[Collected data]

-- pv_equiv track=rewrite | github.com/RickWinters/DevTools | helperfunctions.py | RemoveNumbersAtEnd
-- ===== SOURCE A (Python) =====
-- def RemoveNumbersAtEnd(name):
--     count = 0
--     test = 0
--     for c in name[::-1]:
--         try:
--             test += int(c)
--             count += 1
--         except:
--             break
--     if count > 0:
--         return name[:-count]
--     else:
--         return name
-- ===== SOURCE B (Python) =====
-- def RemoveNumbersAtEnd(name):
--     return name.rstrip('0123456789')
-- ===== Notes on version B (the rewrite author's own statement) =====
-- stated objective: idiomatic
-- what changed: Replaces the explicit reversed-character loop with try/except counting and a negative slice by a single str.rstrip call over the ten ASCII digit characters, stripping the trailing digit run directly.
import Mathlib
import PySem

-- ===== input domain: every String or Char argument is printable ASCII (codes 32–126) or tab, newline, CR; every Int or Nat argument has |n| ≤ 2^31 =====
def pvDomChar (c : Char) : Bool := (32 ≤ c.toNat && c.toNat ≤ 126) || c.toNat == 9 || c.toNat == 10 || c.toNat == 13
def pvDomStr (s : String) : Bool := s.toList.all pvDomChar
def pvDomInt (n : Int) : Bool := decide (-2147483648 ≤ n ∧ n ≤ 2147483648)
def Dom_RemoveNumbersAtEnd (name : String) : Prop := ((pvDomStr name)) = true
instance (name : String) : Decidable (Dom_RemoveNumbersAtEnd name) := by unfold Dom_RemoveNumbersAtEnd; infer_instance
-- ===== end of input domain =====

-- B replaces A's reversed-character loop (try/except int(c) counting + negative slice) by one idiomatic rstrip('0123456789') call; same behaviour, same cost.


-- ===== PORT A =====
-- the for-loop over name[::-1] with state (count, test); 'try: test += int(c); count += 1 except: break'
-- becomes: int(c) is PySem.Int.ofChars? [c]; some v continues with updated state, none breaks.
def pvLoopA : List Char → Int × Int → Int × Int
  | [], st => st
  | c :: cs, st =>
      match PySem.Int.ofChars? [c] with
      | some v => pvLoopA cs (st.1 + 1, st.2 + v)
      | none => st

def RemoveNumbersAtEnd (name : String) : String :=
  let cs := name.toList
  let st := pvLoopA cs.reverse (0, 0)   -- name[::-1] is reverse (PySem.Str.slice?_none_none_neg_one)
  if st.1 > 0 then String.ofList (PySem.List.slice cs none (some (-st.1))) else name

-- ===== PORT B =====
-- hand port of name.rstrip('0123456789') (no rstrip-with-chars in the prelude): drop from the right
-- every char that is in the strip set — exact for every string.
def pvStripSet : List Char := ['0','1','2','3','4','5','6','7','8','9']

def RemoveNumbersAtEnd_alt (name : String) : String :=
  String.ofList ((name.toList.reverse.dropWhile (fun c => pvStripSet.contains c)).reverse)

-- ===== PRECONDITION & SPEC =====
def Spec_RemoveNumbersAtEnd (name : String) (out : String) : Prop := out = RemoveNumbersAtEnd_alt name
instance (name : String) (out : String) : Decidable (Spec_RemoveNumbersAtEnd name out) := by unfold Spec_RemoveNumbersAtEnd; infer_instance

-- ===== CLAIM (what is proved, stated in full; the proofs are below) =====
def Claim_equal_RemoveNumbersAtEnd : Prop := ∀ (name : String), Dom_RemoveNumbersAtEnd name → Spec_RemoveNumbersAtEnd name (RemoveNumbersAtEnd name)

-- ===== LEMMAS AND PROOFS =====

-- inside the ASCII domain, int(c) succeeds exactly when c is an ASCII digit
lemma pv_ofChars_dom (c : Char) (hc : pvDomChar c = true) :
    (PySem.Int.ofChars? [c]).isSome = pvStripSet.contains c := by
  have hlt : c.toNat < 127 := by
    simp [pvDomChar] at hc
    omega
  have key : ∀ n : Fin 127,
      (PySem.Int.ofChars? [Char.ofNat n.val]).isSome = pvStripSet.contains (Char.ofNat n.val) := by
    decide
  have := key ⟨c.toNat, hlt⟩
  simpa using this

-- the loop's count is the accumulator plus the length of the run of int-parsable chars
lemma pvLoopA_count (l : List Char) (a t : Int) :
    (pvLoopA l (a, t)).1 = a + ((l.takeWhile (fun c => (PySem.Int.ofChars? [c]).isSome)).length : Int) := by
  induction l generalizing a t with
  | nil => simp [pvLoopA]
  | cons c cs ih =>
      cases h : PySem.Int.ofChars? [c] with
      | some v =>
          simp [pvLoopA, h, List.takeWhile, ih]
          ring
      | none =>
          simp [pvLoopA, h, List.takeWhile]

lemma pv_slice_neg (xs : List Char) (k : Nat) (hk : 0 < k) :
    PySem.List.slice xs none (some (-(k : Int))) = xs.take (xs.length - k) := by
  simp only [PySem.List.slice, PySem.List.clampIdx]
  by_cases h : (xs.length : Int) + (-(k:Int)) < 0
  · simp only [if_pos (by omega : -(k:Int) < 0), if_pos h]
    simp
    omega
  · simp only [if_pos (by omega : -(k:Int) < 0), if_neg h]
    congr 1
    omega

lemma pv_takeWhile_congr (l : List Char) (p q : Char → Bool) (h : ∀ x ∈ l, p x = q x) :
    l.takeWhile p = l.takeWhile q := by
  induction l with
  | nil => rfl
  | cons a t ih =>
      simp only [List.takeWhile]
      rw [h a (by simp)]
      cases q a <;> simp [ih (fun x hx => h x (by simp [hx]))]

lemma pv_dropWhile_eq_drop (l : List Char) (q : Char → Bool) :
    l.dropWhile q = l.drop (l.takeWhile q).length := by
  induction l with
  | nil => rfl
  | cons a t ih =>
      simp only [List.dropWhile, List.takeWhile]
      cases q a <;> simp [ih]

-- ===== VERDICT (by name: the statement is the Claim_ definition above) =====
theorem RemoveNumbersAtEnd_spec : Claim_equal_RemoveNumbersAtEnd := by
  intro name hdom
  unfold Spec_RemoveNumbersAtEnd RemoveNumbersAtEnd RemoveNumbersAtEnd_alt
  have hdomc : ∀ x ∈ name.toList.reverse, pvDomChar x = true := by
    intro x hx
    have : x ∈ name.toList := by simpa using hx
    exact List.all_eq_true.mp hdom x this
  have hpq : name.toList.reverse.takeWhile (fun c => (PySem.Int.ofChars? [c]).isSome)
      = name.toList.reverse.takeWhile (fun c => pvStripSet.contains c) :=
    pv_takeWhile_congr _ _ _ (fun x hx => pv_ofChars_dom x (hdomc x hx))
  have hcount := pvLoopA_count name.toList.reverse 0 0
  rw [hpq] at hcount
  set k := (name.toList.reverse.takeWhile (fun c => pvStripSet.contains c)).length with hk
  rw [pv_dropWhile_eq_drop]
  simp only [hcount, zero_add]
  rcases Nat.eq_zero_or_pos k with h0 | hpos
  · rw [if_neg (by omega), ← hk, h0]
    simp
  · rw [if_pos (by exact_mod_cast hpos), pv_slice_neg _ k hpos]
    rw [← hk, List.drop_reverse]
    simp [hk]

*Exercise directions:* All lines in the records that contain "digit" are to be copied and returned.

*Response to the task:*
-- what changed: Replaces the explicit reversed-character loop with try/except counting and a negative slice by a single str.rstrip call over the ten ASCII digit characters, stripping the trailing digit run directly.
-- inside the ASCII domain, int(c) succeeds exactly when c is an ASCII digit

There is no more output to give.